> Exercise requirements: Copy each line of the listing that includes "Option".

> Entries shown:
theorem pvMk_base (grid : List (List Int)) (k : Int) :
    pvMk grid k 0 0 = PySem.Dict.insert PySem.Dict.empty
      (PySem.Int.mod ((grid.getD 0 []).getD 0 0) k) 1 := by
  unfold pvMk; simp

theorem pvMk_x0 (grid : List (List Int)) (k : Int) (x y : Nat) (hx : x = 0) (hy : y ≠ 0) :
    pvMk grid k x y = pvStep k (PySem.Int.mod ((grid.getD y []).getD x 0) k)
      (pvMk grid k x (y - 1)) PySem.Dict.empty := by
  conv_lhs => unfold pvMk
  simp [hx, hy]

theorem pvMk_y0 (grid : List (List Int)) (k : Int) (x y : Nat) (hx : x ≠ 0) (hy : y = 0) :
    pvMk grid k x y = pvStep k (PySem.Int.mod ((grid.getD y []).getD x 0) k)
      (pvMk grid k (x - 1) y) PySem.Dict.empty := by
  conv_lhs => unfold pvMk
  simp [hx, hy]

theorem pvMk_xy (grid : List (List Int)) (k : Int) (x y : Nat) (hx : x ≠ 0) (hy : y ≠ 0) :
    pvMk grid k x y = pvStep k (PySem.Int.mod ((grid.getD y []).getD x 0) k)
      (pvMk grid k x (y - 1))
      (pvStep k (PySem.Int.mod ((grid.getD y []).getD x 0) k)
        (pvMk grid k (x - 1) y) PySem.Dict.empty) := by
  conv_lhs => unfold pvMk
  simp [hx, hy]

-- ---------- the state invariant of A's while-loop ----------

def pvIdx (t : pvTbl) (x y : Nat) : Option pvDict := (t.getD y []).getD x none

theorem pvGet2_natCast (t : pvTbl) (x y : Nat) : pvGet2 t (x : Int) (y : Int) = pvIdx t x y := by
  simp [pvGet2, pvIdx, PySem.List.pyGetD_natCast]

theorem pvSet2_natCast (t : pvTbl) (a b : Nat) (v : Option pvDict) :
    pvSet2 t (a : Int) (b : Int) v = t.set b ((t.getD b []).set a v) := by
  simp [pvSet2, PySem.List.pySetD_natCast, PySem.List.pyGetD_natCast]

theorem pvGetD_set_self {α : Type} (l : List α) (i : Nat) (r d : α) (h : i < l.length) :
    (l.set i r).getD i d = r := by
  rw [List.getD_eq_getElem?_getD, List.getElem?_set_self h, Option.getD_some]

> Response area:
def pvIdx (t : pvTbl) (x y : Nat) : Option pvDict := (t.getD y []).getD x none
theorem pvSet2_natCast (t : pvTbl) (a b : Nat) (v : Option pvDict) :
  rw [List.getD_eq_getElem?_getD, List.getElem?_set_self h, Option.getD_some]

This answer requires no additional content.